Snuke found a random number generator. It generates an integer between $$$1$$$ and $$$N$$$ (inclusive). An integer sequence $$$A_1, A_2, \cdots, A_N$$$ represents the probability that each of these integers is generated. The integer $$$i$$$ ($$$1 \leq i \leq N$$$) is generated with probability $$$A_i / S$$$, where $$$S = \sum_{i=1}^{N} A_i$$$. The process of generating an integer is done independently each time the generator is executed.

Snuke has an integer $$$X$$$, which is now $$$0$$$. He can perform the following operation any number of times:

• Generate an integer $$$v$$$ with the generator and replace $$$X$$$ with $$$X + v \mod M$$$.

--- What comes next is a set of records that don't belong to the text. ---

-- pv_equiv track=rewrite | github.com/Sonu-Suman/codeforces_7243 | math/python/2_LCM_Problem/v1.py | solve
-- ===== SOURCE A (Python) =====
-- import math
--
-- def solve(s):
--     for i in range(s[0], s[1]):
--         x = i
--         for j in range(x + 1, s[1] + 1):
--             y = j
--             l = math.lcm(x, y)
--             if s[0] <= l <= s[1]:
--                 return x, y
--
--     return -1, -1
-- ===== SOURCE B (Python) =====
-- import math
--
-- def solve(s):
--     # The answer, if one exists, always lies in the first row of A's outer loop;
--     # and for positive l it exists iff 2*l <= r. So one guarded single scan suffices.
--     l, r = s[0], s[1]
--     if r <= l or r < 0 or (l > 0 and r < 2 * l):
--         return -1, -1
--     for j in range(l + 1, r + 1):
--         if math.lcm(l, j) <= r:
--             return l, j
--     return -1, -1  # unreachable under the guards above
-- ===== Notes on version B (the rewrite author's own statement) =====
-- stated objective: alternative
-- what changed: B replaces A's quadratic nested scan by a proved reduction: the first pair A finds always lies in the first row of A's outer loop, and for positive l no pair exists when r < 2l, so B does constant-time guards plus a single scan of that one row.
import Mathlib
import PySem

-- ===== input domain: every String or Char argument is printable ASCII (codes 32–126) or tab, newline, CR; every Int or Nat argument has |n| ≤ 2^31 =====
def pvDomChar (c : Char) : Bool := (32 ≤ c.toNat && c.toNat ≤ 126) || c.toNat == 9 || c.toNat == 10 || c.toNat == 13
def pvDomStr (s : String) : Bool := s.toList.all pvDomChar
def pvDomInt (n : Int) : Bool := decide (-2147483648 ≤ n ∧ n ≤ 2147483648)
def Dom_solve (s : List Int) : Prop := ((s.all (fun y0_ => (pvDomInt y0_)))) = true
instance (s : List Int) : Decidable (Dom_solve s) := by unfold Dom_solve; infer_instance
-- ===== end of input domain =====

-- B replaces A's quadratic nested scan by a proved reduction to a single guarded scan of the first row of A's outer loop.
-- math.lcm(x, y) = lcm of absolute values, as an Int
def lcmZ (x y : Int) : Int := (Int.lcm x y : Int)

-- ===== PORT A =====
-- inner loop: for j in range(x+1, s1+1): …
def solveInner (s0 s1 x : Int) : List Int → Option (List Int)
  | [] => none
  | j :: rest =>
    let y := j
    let l := lcmZ x y
    if s0 ≤ l ∧ l ≤ s1 then some [x, y] else solveInner s0 s1 x rest

-- outer loop: for i in range(s0, s1): …
def solveOuter (s0 s1 : Int) : List Int → Option (List Int)
  | [] => none
  | i :: rest =>
    let x := i
    match solveInner s0 s1 x (PySem.List.pyRange (x + 1) (s1 + 1) 1) with
    | some p => some p
    | none => solveOuter s0 s1 rest

def solve (s : List Int) : List Int :=
  let s0 := (PySem.List.pyGet? s 0).getD 0   -- s[0]; Pre_solve rules out the IndexError
  let s1 := (PySem.List.pyGet? s 1).getD 0   -- s[1]
  match solveOuter s0 s1 (PySem.List.pyRange s0 s1 1) with
  | some p => p
  | none => [-1, -1]

-- ===== PORT B =====
-- single scan of the first row: first j with lcm(l, j) ≤ r
def findRow (l r : Int) : List Int → Option (List Int)
  | [] => none
  | j :: rest => if lcmZ l j ≤ r then some [l, j] else findRow l r rest

def solve_alt (s : List Int) : List Int :=
  let l := (PySem.List.pyGet? s 0).getD 0
  let r := (PySem.List.pyGet? s 1).getD 0
  if r ≤ l ∨ r < 0 ∨ (0 < l ∧ r < 2 * l) then [-1, -1]
  else
    match findRow l r (PySem.List.pyRange (l + 1) (r + 1) 1) with
    | some p => p
    | none => [-1, -1]

-- ===== PRECONDITION & SPEC =====
-- A raises IndexError when the list has fewer than two elements; nothing else is excluded.
def Pre_solve (s : List Int) : Prop := 2 ≤ s.length
instance (s : List Int) : Decidable (Pre_solve s) := by unfold Pre_solve; infer_instance
def pvWitness_solve : List Int := [2, 7]

def Spec_solve (s : List Int) (out : List Int) : Prop := out = solve_alt s
instance (s : List Int) (out : List Int) : Decidable (Spec_solve s out) := by unfold Spec_solve; infer_instance

-- ===== CLAIM (what is proved, stated in full; the proofs are below) =====
def Claim_equal_solve : Prop := ∀ (s : List Int), Dom_solve s → Pre_solve s → Spec_solve s (solve s)


-- ===== LEMMAS AND PROOFS =====

theorem lcmZ_nonneg (x y : Int) : 0 ≤ lcmZ x y := Int.natCast_nonneg _

theorem lcmZ_eq_nat (x y : Int) : lcmZ x y = (Nat.lcm x.natAbs y.natAbs : Int) := rfl

-- in the first row the lower bound s0 ≤ lcm is automatic
theorem le_lcmZ_row (l j : Int) (h : l < j) : l ≤ lcmZ l j := by
  by_cases h0 : l ≤ 0
  · exact le_trans h0 (lcmZ_nonneg l j)
  · have hln : l.natAbs ≠ 0 := by omega
    have hjn : j.natAbs ≠ 0 := by omega
    have hle : j.natAbs ≤ Nat.lcm l.natAbs j.natAbs :=
      Nat.le_of_dvd (Nat.pos_of_ne_zero (Nat.lcm_ne_zero hln hjn)) (Nat.dvd_lcm_right _ _)
    rw [lcmZ_eq_nat]
    omega

-- for 0 < i < j the lcm is at least 2*i
theorem two_mul_le_lcmZ (i j : Int) (hi : 0 < i) (hij : i < j) : 2 * i ≤ lcmZ i j := by
  have hin : i.natAbs ≠ 0 := by omega
  have hjn : j.natAbs ≠ 0 := by omega
  have hle : j.natAbs ≤ Nat.lcm i.natAbs j.natAbs :=
    Nat.le_of_dvd (Nat.pos_of_ne_zero (Nat.lcm_ne_zero hin hjn)) (Nat.dvd_lcm_right _ _)
  have hlt : i.natAbs < Nat.lcm i.natAbs j.natAbs := by omega
  obtain ⟨k, hk⟩ := Nat.dvd_lcm_left i.natAbs j.natAbs
  have h2 : 2 * i.natAbs ≤ Nat.lcm i.natAbs j.natAbs := by
    match k, hk with
    | 0, hk => omega
    | 1, hk => omega
    | (m+2), hk =>
      have : i.natAbs * (m + 2) = i.natAbs * m + i.natAbs * 2 := by ring
      omega
  rw [lcmZ_eq_nat]
  omega

theorem lcmZ_zero_right (l : Int) : lcmZ l 0 = 0 := by
  rw [lcmZ_eq_nat]; simp

theorem lcmZ_zero_left (j : Int) : lcmZ 0 j = 0 := by
  rw [lcmZ_eq_nat]; simp

theorem lcmZ_two_mul (l : Int) (hl : 0 < l) : lcmZ l (2 * l) = 2 * l := by
  have habs : (2 * l).natAbs = 2 * l.natAbs := by omega
  have hdvd : l.natAbs ∣ 2 * l.natAbs := Dvd.intro_left 2 rfl
  have : Nat.lcm l.natAbs (2 * l.natAbs) = 2 * l.natAbs :=
    Nat.dvd_antisymm (Nat.lcm_dvd hdvd dvd_rfl) (Nat.dvd_lcm_right _ _)
  rw [lcmZ_eq_nat, habs, this]
  omega

theorem inner_none (s0 s1 x : Int) (js : List Int)
    (h : ∀ j ∈ js, ¬ (s0 ≤ lcmZ x j ∧ lcmZ x j ≤ s1)) :
    solveInner s0 s1 x js = none := by
  induction js with
  | nil => rfl
  | cons j rest ih =>
    simp only [solveInner]
    rw [if_neg (h j (List.mem_cons_self))]
    exact ih (fun j' hj' => h j' (List.mem_cons_of_mem _ hj'))

theorem outer_none (s0 s1 : Int) (is : List Int)
    (h : ∀ i ∈ is, solveInner s0 s1 i (PySem.List.pyRange (i + 1) (s1 + 1) 1) = none) :
    solveOuter s0 s1 is = none := by
  induction is with
  | nil => rfl
  | cons i rest ih =>
    simp only [solveOuter, h i (List.mem_cons_self)]
    exact ih (fun i' hi' => h i' (List.mem_cons_of_mem _ hi'))

theorem inner_eq_findRow (l r : Int) (js : List Int) (h : ∀ j ∈ js, l < j) :
    solveInner l r l js = findRow l r js := by
  induction js with
  | nil => rfl
  | cons j rest ih =>
    simp only [solveInner, findRow]
    have hlow : l ≤ lcmZ l j := le_lcmZ_row l j (h j (List.mem_cons_self))
    have : (l ≤ lcmZ l j ∧ lcmZ l j ≤ r) ↔ (lcmZ l j ≤ r) := by tauto
    rw [if_congr this rfl rfl]
    split
    · rfl
    · exact ih (fun j' hj' => h j' (List.mem_cons_of_mem _ hj'))

theorem findRow_none (l r : Int) (js : List Int) (h : findRow l r js = none) :
    ∀ j ∈ js, ¬ lcmZ l j ≤ r := by
  induction js with
  | nil => intro j hj; simp at hj
  | cons j rest ih =>
    intro j' hj'
    simp only [findRow] at h
    by_cases hc : lcmZ l j ≤ r
    · rw [if_pos hc] at h; exact absurd h (by simp)
    · rw [if_neg hc] at h
      rcases List.mem_cons.mp hj' with rfl | hmem
      · exact hc
      · exact ih h j' hmem

theorem main_eq (l r : Int) :
    (match solveOuter l r (PySem.List.pyRange l r 1) with
     | some p => p | none => [-1, -1]) =
    (if r ≤ l ∨ r < 0 ∨ (0 < l ∧ r < 2 * l) then [-1, -1]
     else match findRow l r (PySem.List.pyRange (l + 1) (r + 1) 1) with
          | some p => p | none => [-1, -1]) := by
  by_cases hrl : r ≤ l
  · rw [PySem.List.pyRange_one_eq_nil hrl, if_pos (Or.inl hrl)]
    rfl
  push Not at hrl
  by_cases hr0 : r < 0
  · rw [if_pos (Or.inr (Or.inl hr0))]
    rw [outer_none l r _ (fun i _ => inner_none l r i _
      (fun j _ hcond => absurd hcond.2 (by have := lcmZ_nonneg i j; omega)))]
  push Not at hr0
  by_cases hcase : 0 < l ∧ r < 2 * l
  · rw [if_pos (Or.inr (Or.inr hcase))]
    rw [outer_none l r _ ?_]
    intro i hi
    have hil : l ≤ i ∧ i < r := (PySem.List.mem_pyRange_one).mp hi
    refine inner_none l r i _ (fun j hj hcond => ?_)
    have hij : i + 1 ≤ j ∧ j < r + 1 := (PySem.List.mem_pyRange_one).mp hj
    have h2 : 2 * i ≤ lcmZ i j := two_mul_le_lcmZ i j (by omega) (by omega)
    have := hcond.2
    omega
  · rw [if_neg (by omega)]
    rw [PySem.List.pyRange_one_cons hrl]
    have hrow : solveInner l r l (PySem.List.pyRange (l + 1) (r + 1) 1) =
        findRow l r (PySem.List.pyRange (l + 1) (r + 1) 1) :=
      inner_eq_findRow l r _ (fun j hj => by
        have := (PySem.List.mem_pyRange_one).mp hj; omega)
    have hsome : findRow l r (PySem.List.pyRange (l + 1) (r + 1) 1) ≠ none := by
      intro hn
      have hall := findRow_none l r _ hn
      rcases lt_trichotomy l 0 with hl | hl | hl
      · exact hall 0 ((PySem.List.mem_pyRange_one).mpr (by omega))
          (by rw [lcmZ_zero_right]; omega)
      · subst hl
        exact hall 1 ((PySem.List.mem_pyRange_one).mpr (by omega))
          (by rw [lcmZ_zero_left]; omega)
      · have h2l : 2 * l ≤ r := by omega
        exact hall (2 * l) ((PySem.List.mem_pyRange_one).mpr (by omega))
          (by rw [lcmZ_two_mul l hl]; omega)
    obtain ⟨p, hp⟩ := Option.ne_none_iff_exists'.mp hsome
    simp only [solveOuter, hrow, hp]

-- ===== VERDICT (by name: the statement is the Claim_ definition above) =====
theorem solve_spec : Claim_equal_solve := by
  intro s _ _
  unfold Spec_solve solve solve_alt
  exact main_eq _ _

Find the expected number of operations until $$$X$$$ becomes $$$K$$$, and print it modulo $$$998244353$$$. More formally, represent the expected number of operations as an irreducible fraction $$$P/Q$$$. Then, there exists a unique integer $$$R$$$ such that $$$R \times Q \equiv P \mod 998244353,\ 0 \leq R \lt 998244353$$$, so print this $$$R$$$.

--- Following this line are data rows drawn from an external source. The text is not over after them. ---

-- pv_equiv track=rewrite | github.com/IlyaOrson/alamopy | alamopy/almutils.py | only_contains
-- ===== SOURCE A (Python) =====
-- def only_contains(line, char):
--     """
--     Returns true iff this given non-empty string only contains the given char.
--     Args:
--         line: a string
--         char: a character
--     Returns:
--         True iff the string is not empty and it only contains the given char.
--     Example:
--         ("*****", '*') -> True
--         ("", '*') -> False
--     """
--     line_len = len(line)
--     if line_len == 0:
--         return False
--     for i in range(line_len):
--         curr_char = line[i]
--         if curr_char != char:
--             return False
--     return True
-- ===== SOURCE B (Python) =====
-- def only_contains(line, char):
--     return set(line) == {char}
-- ===== Notes on version B (the rewrite author's own statement) =====
-- stated objective: idiomatic
-- what changed: Replaces the explicit index loop with early return by a set comparison: the set of distinct characters of line must equal {char}, which also makes the empty-string case fall out automatically.
import Mathlib
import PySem

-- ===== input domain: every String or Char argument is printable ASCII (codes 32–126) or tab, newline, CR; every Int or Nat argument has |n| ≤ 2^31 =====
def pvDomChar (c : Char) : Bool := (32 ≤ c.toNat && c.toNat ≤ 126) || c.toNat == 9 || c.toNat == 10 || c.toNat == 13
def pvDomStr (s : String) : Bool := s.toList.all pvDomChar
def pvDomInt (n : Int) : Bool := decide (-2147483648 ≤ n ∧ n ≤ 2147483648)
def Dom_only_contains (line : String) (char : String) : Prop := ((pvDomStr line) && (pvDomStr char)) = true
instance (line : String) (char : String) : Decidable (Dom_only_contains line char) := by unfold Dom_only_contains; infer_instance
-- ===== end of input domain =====

-- B replaces A's index loop by a set comparison (set(line) == {char}); objective: idiomatic.

-- ===== PORT A =====
-- the 'for i in range(line_len)' loop with its early 'return False'
def ocLoopA (line : String) (char : String) : List Int → Bool
  | [] => true
  | i :: rest =>
    match PySem.Str.pyGet? line i with
    | none => true  -- unreachable: i drawn from range(len(line))
    | some c => if String.mk [c] ≠ char then false else ocLoopA line char rest

def only_contains (line : String) (char : String) : Bool :=
  let line_len : Int := PySem.Str.len line
  if line_len = 0 then false
  else ocLoopA line char (PySem.List.pyRange 0 line_len 1)

-- ===== PORT B =====
def only_contains_alt (line : String) (char : String) : Bool :=
  PySem.Set.equal (PySem.Set.ofList (line.toList.map (fun c => String.mk [c])))
    (PySem.Set.ofList [char])

-- ===== PRECONDITION & SPEC =====
def Spec_only_contains (line : String) (char : String) (out : Bool) : Prop := out = only_contains_alt line char
instance (line : String) (char : String) (out : Bool) : Decidable (Spec_only_contains line char out) := by unfold Spec_only_contains; infer_instance

-- ===== CLAIM (what is proved, stated in full; the proofs are below) =====
def Claim_equal_only_contains : Prop := ∀ (line : String) (char : String), Dom_only_contains line char → Spec_only_contains line char (only_contains line char)

-- ===== LEMMAS AND PROOFS =====

-- A's loop from index k on checks exactly the dropped suffix
lemma ocLoopA_pyRange (line : String) (char : String) (k : Nat) :
    ocLoopA line char (PySem.List.pyRange (k : Int) (line.toList.length : Int) 1)
      = (line.toList.drop k).all (fun c => String.mk [c] == char) := by
  by_cases h : k < line.toList.length
  · rw [PySem.List.pyRange_one_cons (by exact_mod_cast h)]
    have hk : ((k : Int) + 1) = ((k + 1 : Nat) : Int) := by push_cast; ring
    rw [hk, ocLoopA, PySem.Str.pyGet?_natCast]
    have hget : line.toList[k]? = some line.toList[k] := List.getElem?_eq_getElem h
    have hdrop : line.toList.drop k = line.toList[k] :: line.toList.drop (k + 1) :=
      (List.drop_eq_getElem_cons h)
    rw [hget, hdrop, List.all_cons]
    have ih := ocLoopA_pyRange line char (k + 1)
    by_cases he : String.mk [line.toList[k]] = char
    · simp only [he] at ih ⊢
      simpa using ih
    · simp [he]
  · have hL : line.toList.length = line.length := by simp
    have h1 : PySem.List.pyRange (k : Int) (line.toList.length : Int) 1 = [] := by
      simp [PySem.List.pyRange]
      intro hlt
      omega
    have h2 : line.toList.drop k = [] := List.drop_eq_nil_of_le (by omega)
    rw [h1, h2, ocLoopA]
    rfl
termination_by line.toList.length - k
decreasing_by
  have hlen : k < line.length := by simpa using h
  omega

lemma A_char (line : String) (char : String) :
    only_contains line char
      = (!line.toList.isEmpty && line.toList.all (fun c => String.mk [c] == char)) := by
  unfold only_contains
  rw [PySem.Str.len_eq]
  by_cases h : line.toList.length = 0
  · rw [if_pos (by exact_mod_cast h)]
    simp [List.length_eq_zero_iff.mp h]
  · rw [if_neg (by exact_mod_cast h)]
    have h0 := ocLoopA_pyRange line char 0
    rw [Nat.cast_zero, List.drop_zero] at h0
    rw [h0]
    have hne : line.toList.isEmpty = false := by
      simp [List.isEmpty_iff]
      exact fun hh => h (by simp [hh])
    rw [hne]
    simp

-- B's set comparison, characterised: set(xs) == {y} iff xs nonempty and all elements y
lemma set_eq_singleton (xs : List String) (y : String) :
    PySem.Set.equal (PySem.Set.ofList xs) (PySem.Set.ofList [y])
      = (!xs.isEmpty && xs.all (fun x => x == y)) := by
  have hy : PySem.Set.ofList [y] = [y] := rfl
  rw [hy]
  cases xs with
  | nil => rfl
  | cons a l =>
    rw [Bool.eq_iff_iff]
    simp [PySem.Set.equal, PySem.Set.issubset, PySem.Set.contains, PySem.Set.mem_ofList]
    intro ha _
    exact Or.inl ha.symm

lemma B_char (line : String) (char : String) :
    only_contains_alt line char
      = (!line.toList.isEmpty && line.toList.all (fun c => String.mk [c] == char)) := by
  unfold only_contains_alt
  rw [set_eq_singleton]
  rw [List.all_map, List.isEmpty_map]
  rfl

-- ===== VERDICT (by name: the statement is the Claim_ definition above) =====
theorem only_contains_spec : Claim_equal_only_contains := by
  intro line char _
  unfold Spec_only_contains
  rw [A_char, B_char]
-- ===== PORT A =====
-- one helper per Python `for` loop, recursing on the range list with the counter `a` and `l`

def pvLoop3 (pla : List (List Int)) (_line _colum lp : Int) :
    List Int → Int → List (List Int) → Option (Int × Int × Int × Int × List (List Int))
  | [], _, _ => none
  | i :: rest, a, l =>
    let l' := pvMark l i _colum
    let a' := a + 1
    if a' = 8 - _line ∧ PySem.Int.mod (pvCell pla 7 _colum) 100 = 0 then
      some (pvCell pla i _colum, i, _colum, lp, l')
    else if PySem.Int.mod (pvCell pla i _colum) 100 ≠ 0 ∧ i ≠ _line then
      some (pvCell pla i _colum, i, _colum, lp, l')
    else pvLoop3 pla _line _colum lp rest a' l'

def pvLoop1 (pla : List (List Int)) (_line _colum lp : Int) :
    List Int → Int → List (List Int) → Option (Int × Int × Int × Int × List (List Int))
  | [], _, _ => none
  | i :: rest, a, l =>
    let l' := pvMark l i _colum
    let a' := a + 1
    if a' = _line + 1 ∧ PySem.Int.mod (pvCell pla 0 _colum) 100 = 0 then
      some (pvCell pla i _colum, i, _colum, lp, l')
    else if PySem.Int.mod (pvCell pla i _colum) 100 ≠ 0 ∧ i ≠ _line then
      some (pvCell pla i _colum, i, _colum, lp, l')
    else pvLoop1 pla _line _colum lp rest a' l'

def pvLoop4 (pla : List (List Int)) (_line _colum lp : Int) :
    List Int → Int → List (List Int) → Option (Int × Int × Int × Int × List (List Int))
  | [], _, _ => none
  | i :: rest, a, l =>
    let a' := a + 1
    let l' := pvMark l _line i
    if a' = 10 - _colum ∧ PySem.Int.mod (pvCell pla _line 9) 100 = 0 then
      some (pvCell pla _line i, _line, i, lp, l')
    else if PySem.Int.mod (pvCell pla _line i) 100 ≠ 0 ∧ i ≠ _colum then
      some (pvCell pla _line i, _line, i, lp, l')
    else pvLoop4 pla _line _colum lp rest a' l'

We can prove that the expected number of operations until $$$X$$$ becomes $$$K$$$ is a finite rational number. However, we did **not** prove its integer representation modulo $$$998244353$$$ can be defined. Our sincerest apologies. Nonetheless, you don't have to worry about division by $$$0$$$. More precisely, We can model this problem as an absorbing markov chain( https://en.wikipedia.org/wiki/Absorbing_Markov_chain), and we guarantee that in all tests, the corresponding fundamental matrices can be defined modulo $$$998244353$$$.